On Tue, Nov 8, 2022 at 12:08 PM sirisha chamarthi <sirichamarthi22@gmail.com> wrote: > > On Fri, Nov 4, 2022 at 11:02 PM Amit Kapila <amit.kapila16@gmail.com> wrote: >> >> On Fri, Nov 4, 2022 at 1:40 PM sirisha chamarthi >> <sirichamarthi22@gmail.com> wrote: >> > >> > A replication slot can be lost when a subscriber is not able to catch up with the load on the primary and the WAL to catch up exceeds max_slot_wal_keep_size. When this happens, target has to be reseeded (pg_dump) from the scratch and this can take longer. I am investigating the options to revive a lost slot. >> > >> >> Why in the first place one has to set max_slot_wal_keep_size if they >> care for WAL more than that? > > Disk full is a typical use where we can't wait until the logical slots to catch up before truncating the log. >
Ideally, in such a case the subscriber should fall back to the physical standby of the publisher but unfortunately, we don't yet have a functionality where subscribers can continue logical replication from physical standby. Do you think if we had such functionality it would serve our purpose?

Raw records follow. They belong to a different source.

-- pv_equiv track=rewrite | github.com/DavidGugea/Data-Structures | Data structures ( code in python )/Linear Data Structures/Queue ( Python Code )/Tutorials and tests/FirstCircularTour_PetrolPumps.py | circularTour_BruteForce_MyCode_2
-- ===== SOURCE A (Python) =====
-- def circularTour_BruteForce_MyCode_2(array):
--     # Time complexity  : O(n ^ 2)
--     # Space complexity : O(n)
--
--     pairs = list()
--     indexTrack = 0
--     for station in array:
--         if station[0] < station[1]:
--             indexTrack += 1
--             continue
--         else:
--             fuel = 0
--             passed = True
--             for posStation in array[indexTrack:] + array[:indexTrack]:
--                 fuel += posStation[0] - posStation[1]
--
--                 if fuel < 0:
--                     passed = False
--                     break
--                 else:
--                     continue
--
--             if passed:
--                 pairs.append(station)
--
--         indexTrack += 1
--
--     return pairs
-- ===== SOURCE B (Python) =====
-- def circularTour_BruteForce_MyCode_2(array):
--     # O(n): prefix sums over the doubled gain array + suffix minima replace
--     # the per-start O(n) simulation.
--     d = [s[0] - s[1] for s in array]
--     if sum(d) < 0:
--         return []
--     P = [0]
--     for x in d + d:
--         P.append(P[-1] + x)
--     suff = [0] * len(P)
--     m = P[-1]
--     for k in range(len(P) - 1, -1, -1):
--         m = min(m, P[k])
--         suff[k] = m
--     return [st for i, st in enumerate(array) if suff[i + 1] >= P[i]]
-- ===== Notes on version B (the rewrite author's own statement) =====
-- stated objective: faster
-- what changed: Replaced the per-start O(n) tour simulation with prefix sums over the doubled gain array plus a single right-to-left suffix-minimum pass, so each start is tested in O(1).
import Mathlib
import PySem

Don't think streaming from standby helps as the disk layout is expected to remain the same on physical standby and primary.
>> If you have a case where you want to >> handle this case for some particular slot (where you are okay with the >> invalidation of other slots exceeding max_slot_wal_keep_size) then the >> other possibility could be to have a similar variable at the slot >> level but not sure if that is a good idea because you haven't >> presented any such case. > > IIUC, ability to fetch WAL from the archive as a fall back mechanism should automatically take care of all the lost slots. Do you see a need to take care of a specific slot? >
No, I was just trying to see if your use case can be addressed in some other way. BTW, won't copying the WAL again back from archive can lead to a disk full situation.
The idea is to download the WAL from archive on demand as the slot requires them and throw away the segment once processed.